Reviewer #3: This study investigates the arbitration between direction-based choice behavior and transition-based choice behavior in the context of spatial navigation in open vs cluttered environments. Human behavior is analyzed and compared to the action policies of trained RL agents. Core conclusions include 1. that humans do better when endowed with the possibility to use both behavioral strategies, 2. humans tend to use a transition-based strategy close to landmarks/goals. Below is elaborated several conceptual queries aimed at helping to deepen our understanding of these results and relate them to the literature.

One possible alternative to using landmarks is using the wall or boundaries.

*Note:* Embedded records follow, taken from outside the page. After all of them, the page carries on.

-- pv_equiv track=rewrite | github.com/remiprograming/OMRemi | staff.py | isTopStaffLine
-- ===== SOURCE A (Python) =====
-- def isTopStaffLine(rho,rhoValues,gap,threshold):
-- 	for i in range(1,5):
-- 		member = False
-- 		for j in range(0,threshold+1):
-- 			if ((rho + i*gap + j) in rhoValues or (rho + i*gap - j) in rhoValues):
-- 				member = True
-- 		if (not(member)):
-- 			return False
-- 	return True
-- ===== SOURCE B (Python) =====
-- def isTopStaffLine(rho, rhoValues, gap, threshold):
--     # One pass over rhoValues per line: a value supports line i iff it lies
--     # within `threshold` of the expected position rho + i*gap.
--     return all(any(abs(v - (rho + i * gap)) <= threshold for v in rhoValues)
--                for i in range(1, 5))
-- ===== Notes on version B (the rewrite author's own statement) =====
-- stated objective: faster
-- what changed: Instead of probing, for each of the 4 lines, every offset j in [0,threshold] for list membership, B makes a single pass over rhoValues per line testing abs(v - expected) <= threshold.
import Mathlib
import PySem

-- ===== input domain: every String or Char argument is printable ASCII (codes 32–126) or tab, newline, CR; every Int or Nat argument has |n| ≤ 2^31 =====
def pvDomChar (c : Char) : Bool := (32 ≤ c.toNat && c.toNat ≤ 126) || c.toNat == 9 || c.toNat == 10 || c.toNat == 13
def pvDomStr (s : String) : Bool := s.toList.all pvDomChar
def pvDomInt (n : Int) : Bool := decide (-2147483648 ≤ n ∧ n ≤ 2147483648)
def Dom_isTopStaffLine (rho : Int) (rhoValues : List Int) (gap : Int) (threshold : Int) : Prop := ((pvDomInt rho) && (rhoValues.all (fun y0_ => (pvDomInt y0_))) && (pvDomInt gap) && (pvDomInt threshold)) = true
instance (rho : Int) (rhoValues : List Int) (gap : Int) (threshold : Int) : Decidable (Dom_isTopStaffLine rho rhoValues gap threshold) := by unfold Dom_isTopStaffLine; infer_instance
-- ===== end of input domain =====

-- B replaces A's inner scan over all offsets j in [0, threshold] by one pass over
-- rhoValues testing |v - expected| <= threshold; objective: faster when threshold is large.

-- ===== PORT A =====
-- the outer for-loop with its early `return False`
def isTopALoop (rho : Int) (rhoValues : List Int) (gap : Int) (threshold : Int) : List Int → Bool
  | [] => true
  | i :: rest =>
    let member := (PySem.List.pyRange 0 (threshold+1) 1).foldl
      (fun member j =>
        if rhoValues.contains (rho + i*gap + j) || rhoValues.contains (rho + i*gap - j)
        then true else member) false
    if !member then false else isTopALoop rho rhoValues gap threshold rest

def isTopStaffLine (rho : Int) (rhoValues : List Int) (gap : Int) (threshold : Int) : Bool :=
  isTopALoop rho rhoValues gap threshold (PySem.List.pyRange 1 5 1)

-- ===== PORT B =====
def isTopStaffLine_alt (rho : Int) (rhoValues : List Int) (gap : Int) (threshold : Int) : Bool :=
  (PySem.List.pyRange 1 5 1).all
    (fun i => rhoValues.any (fun v => decide (|v - (rho + i*gap)| ≤ threshold)))

-- ===== PRECONDITION & SPEC =====
def Spec_isTopStaffLine (rho : Int) (rhoValues : List Int) (gap : Int) (threshold : Int) (out : Bool) : Prop := out = isTopStaffLine_alt rho rhoValues gap threshold
instance (rho : Int) (rhoValues : List Int) (gap : Int) (threshold : Int) (out : Bool) : Decidable (Spec_isTopStaffLine rho rhoValues gap threshold out) := by unfold Spec_isTopStaffLine; infer_instance

-- ===== CLAIM (what is proved, stated in full; the proofs are below) =====
def Claim_equal_isTopStaffLine : Prop := ∀ (rho : Int) (rhoValues : List Int) (gap : Int) (threshold : Int), Dom_isTopStaffLine rho rhoValues gap threshold → Spec_isTopStaffLine rho rhoValues gap threshold (isTopStaffLine rho rhoValues gap threshold)

-- ===== LEMMAS AND PROOFS =====

-- A's inner fold (set member on a hit, never reset) is a disjunction over the range
theorem foldl_if_true (p : Int → Bool) (l : List Int) (b : Bool) :
    l.foldl (fun m j => if p j then true else m) b = (b || l.any p) := by
  induction l generalizing b with
  | nil => simp
  | cons a l ih =>
    simp only [List.foldl_cons, List.any_cons, ih]
    cases h : p a <;> simp

-- offset-scan membership over [0, threshold] = distance test against rhoValues
theorem inner_eq (rhoValues : List Int) (t threshold : Int) :
    (PySem.List.pyRange 0 (threshold+1) 1).any
      (fun j => rhoValues.contains (t + j) || rhoValues.contains (t - j))
    = rhoValues.any (fun v => decide (|v - t| ≤ threshold)) := by
  rw [Bool.eq_iff_iff]
  simp only [List.any_eq_true, PySem.List.mem_pyRange_one, List.contains_eq_mem,
    Bool.or_eq_true, decide_eq_true_eq]
  constructor
  · rintro ⟨j, ⟨hj0, hj1⟩, hv | hv⟩
    · exact ⟨t + j, hv, by rw [abs_le]; omega⟩
    · exact ⟨t - j, hv, by rw [abs_le]; omega⟩
  · rintro ⟨v, hv, habs⟩
    rw [abs_le] at habs
    rcases le_total t v with hle | hle
    · refine ⟨v - t, ⟨by omega, by omega⟩, Or.inl ?_⟩
      have : t + (v - t) = v := by ring
      rw [this]; exact hv
    · refine ⟨t - v, ⟨by omega, by omega⟩, Or.inr ?_⟩
      have : t - (t - v) = v := by ring
      rw [this]; exact hv

-- A's early-return loop is List.all of the per-line check
theorem loop_eq_all (rho : Int) (rhoValues : List Int) (gap : Int) (threshold : Int)
    (is : List Int) :
    isTopALoop rho rhoValues gap threshold is
    = is.all (fun i => rhoValues.any (fun v => decide (|v - (rho + i*gap)| ≤ threshold))) := by
  induction is with
  | nil => rfl
  | cons i rest ih =>
    rw [isTopALoop, List.all_cons, ih]
    rw [foldl_if_true, Bool.false_or, inner_eq]
    cases rhoValues.any (fun v => decide (|v - (rho + i*gap)| ≤ threshold)) <;> simp

-- ===== VERDICT (by name: the statement is the Claim_ definition above) =====
theorem isTopStaffLine_spec : Claim_equal_isTopStaffLine := by
  intro rho rhoValues gap threshold _
  unfold Spec_isTopStaffLine isTopStaffLine isTopStaffLine_alt
  exact loop_eq_all rho rhoValues gap threshold _
-- pv_equiv track=rewrite | github.com/m0nstereXe/CG | main.py | split_components_from_adj
-- ===== SOURCE A (Python) =====
-- def normalize_edge(u: int, v: int) -> tuple[int, int]:
--     return (u, v) if u < v else (v, u)
--
-- def split_components_from_adj(
--     adjacency: dict[int, set[int]], cut_edges: set[tuple[int, int]]
-- ) -> list[set[int]]:
--     visited: set[int] = set()
--     components: list[set[int]] = []
--     for vertex in adjacency:
--         if vertex in visited:
--             continue
--         stack = [vertex]
--         visited.add(vertex)
--         component: set[int] = set()
--         while stack:
--             node = stack.pop()
--             component.add(node)
--             for neighbor in adjacency[node]:
--                 edge = normalize_edge(node, neighbor)
--                 if edge in cut_edges:
--                     continue
--                 if neighbor in visited:
--                     continue
--                 visited.add(neighbor)
--                 stack.append(neighbor)
--         components.append(component)
--     return components
-- ===== SOURCE B (Python) =====
-- def normalize_edge(u: int, v: int) -> tuple[int, int]:
--     return (u, v) if u < v else (v, u)
--
-- def split_components_from_adj(
--     adjacency: dict[int, set[int]], cut_edges: set[tuple[int, int]]
-- ) -> list[set[int]]:
--     # Stage 1: delete every cut edge up front, producing a pruned adjacency map.
--     pruned = {
--         u: [v for v in nbrs if normalize_edge(u, v) not in cut_edges]
--         for u, nbrs in adjacency.items()
--     }
--     # Stage 2: recursive flood fill of the pruned graph.  A node claims all its
--     # still-unclaimed neighbours at once, then recurses into them newest-first.
--     visited: set[int] = set()
--
--     def visit(node: int, component: set[int]) -> None:
--         component.add(node)
--         fresh = []
--         for nb in pruned[node]:
--             if nb not in visited:
--                 visited.add(nb)
--                 fresh.append(nb)
--         for nb in reversed(fresh):
--             visit(nb, component)
--
--     components: list[set[int]] = []
--     for start in pruned:
--         if start not in visited:
--             visited.add(start)
--             component: set[int] = set()
--             visit(start, component)
--             components.append(component)
--     return components
-- ===== Notes on version B (the rewrite author's own statement) =====
-- stated objective: alternative
-- what changed: B deletes all cut edges in a staged preprocessing pass and then computes each component by recursive flood fill on the call stack (each node batch-claims its unclaimed neighbours and recurses into them newest-first), replacing A's explicit-stack while-loop with per-neighbour normalize/cut tests inside the traversal.
import Mathlib
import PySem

There is not any quantification of this behavior. For example, in experiment 2 do people use the wall more if there are fewer landmarks? Could this explain the flat curve for number of landmarks presented vs number of steps taken to goal?

Experiment 2: What was the average number of landmarks used in a single trial? If it is around 2 then maybe 2 landmarks is all you really need and this can explain the data. I saw percentages of directions vs state action choice but not a clear average number of different landmarks used.

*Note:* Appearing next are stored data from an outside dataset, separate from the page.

-- pv_equiv track=rewrite | github.com/kmkirov/Monopoly-Standart- | gui_functions.py | find_position_x_y
-- ===== SOURCE A (Python) =====
-- go_player_picturex = 497
--
-- go_player_picturey = 501
--
-- start_trip = 500
--
-- end_trip = 50
--
-- step_trip = 46
--
-- magic_trip = 20
--
-- def find_position_x_y(position):
--     picx = go_player_picturex
--     picy = go_player_picturey
--     for a in range(position):
--         if picx > end_trip and picy >start_trip:
--
--             picx = picx - step_trip
--             picy = picy
--
--
--         elif picx <end_trip and picy >end_trip:
--
--             picx = picx
--             picy = picy - step_trip
--
--         elif picx < start_trip - magic_trip and picy <end_trip:
--             picx = picx + step_trip
--             picy = picy
--         else :
--             picx = picx
--             picy = picy + step_trip
--     return (picx,picy)
-- ===== SOURCE B (Python) =====
-- def find_position_x_y(position):
--     p = 0 if position <= 0 else position % 40
--     if p <= 10:
--         return (497 - 46 * p, 501)
--     if p <= 20:
--         return (37, 501 - 46 * (p - 10))
--     if p <= 30:
--         return (37 + 46 * (p - 20), 41)
--     return (497, 41 + 46 * (p - 30))
-- ===== Notes on version B (the rewrite author's own statement) =====
-- stated objective: faster
-- what changed: Replaced the O(position) step-by-step walk around the board with position mod 40 and a closed-form formula per board side.
import Mathlib
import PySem

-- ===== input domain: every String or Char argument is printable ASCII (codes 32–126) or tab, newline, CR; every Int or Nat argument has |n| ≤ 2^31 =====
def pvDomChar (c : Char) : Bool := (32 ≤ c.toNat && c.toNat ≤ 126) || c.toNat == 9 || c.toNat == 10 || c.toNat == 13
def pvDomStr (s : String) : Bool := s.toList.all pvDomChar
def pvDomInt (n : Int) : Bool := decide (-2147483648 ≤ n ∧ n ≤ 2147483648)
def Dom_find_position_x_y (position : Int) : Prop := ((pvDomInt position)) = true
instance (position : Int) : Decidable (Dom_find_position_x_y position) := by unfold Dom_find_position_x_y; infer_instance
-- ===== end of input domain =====

-- B replaces A's O(position) step-by-step walk around the 40-square board by
-- position mod 40 and one closed-form formula per board side (O(1)).

-- ===== PORT A =====
def go_player_picturex : Int := 497
def go_player_picturey : Int := 501
def start_trip : Int := 500
def end_trip : Int := 50
def step_trip : Int := 46
def magic_trip : Int := 20

-- A's loop body, step for step
def fpStep (s : Int × Int) : Int × Int :=
  let picx := s.1
  let picy := s.2
  if picx > end_trip ∧ picy > start_trip then (picx - step_trip, picy)
  else if picx < end_trip ∧ picy > end_trip then (picx, picy - step_trip)
  else if picx < start_trip - magic_trip ∧ picy < end_trip then (picx + step_trip, picy)
  else (picx, picy + step_trip)

def find_position_x_y (position : Int) : Int × Int :=
  (PySem.List.pyRange 0 position 1).foldl (fun s _ => fpStep s)
    (go_player_picturex, go_player_picturey)

-- ===== PORT B =====
-- closed-form coordinates for one lap position p (0 ≤ p < 40)
def fpSeg (p : Int) : Int × Int :=
  if p ≤ 10 then (497 - 46 * p, 501)
  else if p ≤ 20 then (37, 501 - 46 * (p - 10))
  else if p ≤ 30 then (37 + 46 * (p - 20), 41)
  else (497, 41 + 46 * (p - 30))

def find_position_x_y_alt (position : Int) : Int × Int :=
  fpSeg (if position ≤ 0 then 0 else PySem.Int.mod position 40)

-- ===== PRECONDITION & SPEC =====
def Spec_find_position_x_y (position : Int) (out : Int × Int) : Prop := out = find_position_x_y_alt position
instance (position : Int) (out : Int × Int) : Decidable (Spec_find_position_x_y position out) := by unfold Spec_find_position_x_y; infer_instance

-- ===== CLAIM (what is proved, stated in full; the proofs are below) =====
def Claim_equal_find_position_x_y : Prop := ∀ (position : Int), Dom_find_position_x_y position → Spec_find_position_x_y position (find_position_x_y position)

-- ===== LEMMAS AND PROOFS =====

-- folding a state-only step over any list is iteration of the step
theorem foldl_const_iterate {α β : Type} (f : α → α) (l : List β) (init : α) :
    l.foldl (fun s _ => f s) init = f^[l.length] init := by
  induction l generalizing init with
  | nil => rfl
  | cons x t ih => simp [List.foldl_cons, ih, Function.iterate_succ_apply]

-- one step of A's walk advances the lap position by one (mod 40)
theorem fpStep_seg : ∀ r : Fin 40,
    fpStep (fpSeg ((r : Nat) : Int)) = fpSeg ((((r : Nat) + 1) % 40 : Nat) : Int) := by
  decide

theorem iterate_fpStep (n : Nat) :
    fpStep^[n] (go_player_picturex, go_player_picturey) = fpSeg ((n % 40 : Nat) : Int) := by
  induction n with
  | zero => decide
  | succ n ih =>
    rw [Function.iterate_succ_apply', ih]
    have h : fpStep (fpSeg ((n % 40 : Nat) : Int))
        = fpSeg ((((n % 40) + 1) % 40 : Nat) : Int) :=
      fpStep_seg ⟨n % 40, Nat.mod_lt _ (by norm_num)⟩
    rw [h]
    congr 2
    omega

-- ===== VERDICT (by name: the statement is the Claim_ definition above) =====
theorem find_position_x_y_spec : Claim_equal_find_position_x_y := by
  intro position _
  unfold Spec_find_position_x_y find_position_x_y find_position_x_y_alt
  rw [foldl_const_iterate]
  by_cases hp : position ≤ 0
  · rw [PySem.List.pyRange_one_eq_nil (by omega), if_pos hp]
    decide
  · rw [if_neg hp, PySem.List.length_pyRange_one]
    obtain ⟨n, rfl⟩ : ∃ n : Nat, position = (n : Int) :=
      ⟨position.toNat, (Int.toNat_of_nonneg (by omega)).symm⟩
    have hl : ((n : Int) - 0).toNat = n := by omega
    rw [hl, iterate_fpStep]
    congr 1
    exact_mod_cast (PySem.Int.mod_natCast n 40).symm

Experiment 2: The RL models use different amounts of noise to model different numbers of landmarks presented. If memory is a possible explanation for the same performance across different number of landmarks presented, are the landmarks presented last more likely to be used?

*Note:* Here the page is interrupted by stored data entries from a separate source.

-- swap a list sum with a Finset sum
theorem sum_map_sum {α : Type} (l : List α) (n : Nat) (h : α → Nat → Int) :
    (l.map (fun x => ∑ j ∈ Finset.range n, h x j)).sum
      = ∑ j ∈ Finset.range n, (l.map (fun x => h x j)).sum := by
  induction l with
  | nil => simp
  | cons x l ih =>
    simp only [List.map_cons, List.sum_cons, ih]
    rw [← Finset.sum_add_distrib]

-- a sum of weighted indicators is a count times the weight
theorem sum_map_ite_count {α : Type} (l : List α) (p : α → Prop) [DecidablePred p] (w : Int) :
    (l.map (fun x => if p x then w else 0)).sum
      = (l.countP (fun x => decide (p x)) : Int) * w := by
  induction l with
  | nil => simp
  | cons x l ih =>
    simp only [List.map_cons, List.sum_cons, ih, List.countP_cons]
    by_cases h : p x
    · simp [h]
      ring
    · simp [h]

theorem Zc_g1 (grid : List (List Int)) (n j : Nat) (hj : j < n)
    (hlen : ∀ row ∈ grid, n ≤ row.length) :
    Zc (grid.map (rowFlipA n)) j = grid.countP (fun row => decide (effB row j = 0)) := by
  unfold Zc
  rw [List.countP_map]
  apply List.countP_congr
  intro row hrow
  have hjr : j < row.length := lt_of_lt_of_le hj (hlen row hrow)
  have hjr' : j < (rowFlipA n row).length := by rw [rowFlipA_length]; exact hjr
  simp only [Function.comp_apply, decide_eq_true_eq]
  rw [List.getD_eq_getElem _ 0 hjr', rowFlipA_getElem, if_pos hj]

-- the final cell (row, j) of A's grid, for j < n
theorem final_getD (grid : List (List Int)) (row : List Int) (n j : Nat)
    (hlen : row.length = n) (hj : j < n) :
    ((rowFlipA n row).mapIdx (fun k v =>
        if k ∈ List.range n ∧ 2 * Zc (grid.map (rowFlipA n)) k > (grid.map (rowFlipA n)).length
        then pvFlip v else v)).getD j 0
      = (if 2 * Zc (grid.map (rowFlipA n)) j > grid.length
         then pvFlip (effB row j) else effB row j) := by
  have hjr : j < row.length := by omega
  have hrf : j < (rowFlipA n row).length := by rw [rowFlipA_length]; omega
  rw [List.getD_eq_getElem _ _ (by simpa using hrf)]
  simp only [List.getElem_mapIdx, List.length_map]
  rw [rowFlipA_getElem _ _ _ hrf, if_pos hj]
  by_cases hd : 2 * Zc (grid.map (rowFlipA n)) j > grid.length
  · rw [if_pos ⟨List.mem_range.mpr hj, hd⟩, if_pos hd]
  · rw [if_neg (by rintro ⟨_, h⟩; exact hd h), if_neg hd]

-- number of ones, per column, in A's final grid
theorem cnt_eq (grid : List (List Int)) (n j : Nat) (hj : j < n)
    (hlen : ∀ row ∈ grid, n ≤ row.length) :
    grid.countP (fun row => decide
        ((if 2 * Zc (grid.map (rowFlipA n)) j > grid.length
          then pvFlip (effB row j) else effB row j) = 1))
      = if 2 * grid.countP (fun row => decide (effB row j = 0)) > grid.length
        then grid.countP (fun row => decide (effB row j = 0))
        else grid.countP (fun row => decide (effB row j = 1)) := by
  rw [Zc_g1 grid n j hj hlen]
  by_cases hd : 2 * grid.countP (fun row => decide (effB row j = 0)) > grid.length
  · rw [if_pos hd]
    apply List.countP_congr
    intro row _
    rw [if_pos hd]
    simp [pvFlip_eq_one]
  · rw [if_neg hd]
    apply List.countP_congr
    intro row _
    rw [if_neg hd]

-- a List.count over a mapped list is a countP over the original list
theorem count_map_eq_countP (l : List (List Int)) (f : List Int → Int) (a : Int) :
    (l.map f).count a = l.countP (fun row => decide (f row = a)) := by
  induction l with
  | nil => simp
  | cons r l ih =>
    simp only [List.map_cons, List.count_cons, List.countP_cons, ih]
    by_cases h : f r = a
    · simp [h]
    · simp [h]

-- ===== VERDICT (by name: the statement is the Claim_ definition above) =====
theorem matrixScore_spec : Claim_equal_matrixScore := by
  intro grid _hdom hpre
  obtain ⟨hne, hn0, hrows⟩ := hpre
  unfold Spec_matrixScore
  simp only [matrixScore, matrixScore_alt]
  have hlen : ∀ row ∈ grid, (grid.headD []).length ≤ row.length :=
    fun row hrow => le_of_eq (hrows row hrow).symm
  -- A as a column sum
  rw [phase2_foldl (List.range (grid.headD []).length)
    (grid.map (rowFlipA (grid.headD []).length)) List.nodup_range (by
      intro row hrow j hjr
      obtain ⟨row0, hrow0, rfl⟩ := List.mem_map.mp hrow
      rw [rowFlipA_length, hrows row0 hrow0]
      exact List.mem_range.mp hjr)]
  rw [List.map_map, foldl_add_eq_sum, zero_add, List.map_map]
  simp only [Function.comp_def]
  have hmap : ∀ row ∈ grid,
      convertA ((rowFlipA (grid.headD []).length row).mapIdx (fun j v =>
        if j ∈ List.range (grid.headD []).length ∧
            2 * Zc (grid.map (rowFlipA (grid.headD []).length)) j
              > (grid.map (rowFlipA (grid.headD []).length)).length
        then pvFlip v else v))
      = ∑ j ∈ Finset.range (grid.headD []).length,
          (if (if 2 * Zc (grid.map (rowFlipA (grid.headD []).length)) j > grid.length
               then pvFlip (effB row j) else effB row j) = 1
           then (2:Int) ^ ((grid.headD []).length - 1 - j) else 0) := by
    intro row hrow
    have hL : ((rowFlipA (grid.headD []).length row).mapIdx (fun j v =>
        if j ∈ List.range (grid.headD []).length ∧
            2 * Zc (grid.map (rowFlipA (grid.headD []).length)) j
              > (grid.map (rowFlipA (grid.headD []).length)).length
        then pvFlip v else v)).length = (grid.headD []).length := by
      rw [List.length_mapIdx, rowFlipA_length, hrows row hrow]
    rw [convertA_eq, hL]
    exact Finset.sum_congr rfl (fun j hj => by
      rw [final_getD grid row (grid.headD []).length j (hrows row hrow)
        (Finset.mem_range.mp hj)])
  rw [List.map_congr_left hmap, sum_map_sum]
  -- B as the same column sum
  rw [foldl_add_eq_sum, zero_add, List.range_eq_range', sum_map_range']
  apply Finset.sum_congr rfl
  intro j hj
  have hj' : j < (grid.headD []).length := Finset.mem_range.mp hj
  simp only [Nat.zero_add]
  rw [sum_map_ite_count grid (fun row =>
    (if 2 * Zc (grid.map (rowFlipA (grid.headD []).length)) j > grid.length
     then pvFlip (effB row j) else effB row j) = 1)
    ((2:Int) ^ ((grid.headD []).length - 1 - j))]
  rw [cnt_eq grid (grid.headD []).length j hj' hlen]
  have he : (grid.map (fun row =>
      if row.getD 0 0 = 0 then (if row.getD j 0 = 0 then (1:Int) else 0) else row.getD j 0))
      = grid.map (fun row => effB row j) := rfl
  rw [he, count_map_eq_countP, count_map_eq_countP]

Related to this, how does the agent behavior change if you make the goal/landmark encoding non-noisy? What are the predictions for this under the hypothesis that noisily encoding the landmarks/goals corresponds to a memory constraint.

Experiment 2: Is there a pattern to which landmarks get used? Are landmarks closer to the goal more likely to get used? Are the landmarks that are first encountered more likely to be used (in order to reduce the uncertainty due to unknown starting location)?

RL agent experiment: The RL agents were run on different numbers of presented landmarks. What does the plot recreating Figure 2E of number of steps to goal vs number of landmarks presented look like?

In general, its not clear why do the artificial agents develop transition vs state-based behavioral arbitration strategies? What ablations can be done to pinpoint the source of this? Its not clear why the artificial agents would care at all about transition vs state-based encoding. I find it a bit unconvincing to say that these agents are "approximately optimal" without a deeper interrogation into why they exhibit the pattern of action selection that they do.

Figure 4 displays some unit responses in the trained network. It is striking that no grid cell-like responses are observed apparently. I think this would be important to discuss. For example, what are the differences in this agent architecture (vs e.g. Banino et al, Cueva/Wei) that lead to a lack of "grid cells". Have you tried applying spatial periodicity or "gridness" scoring to the unit responses?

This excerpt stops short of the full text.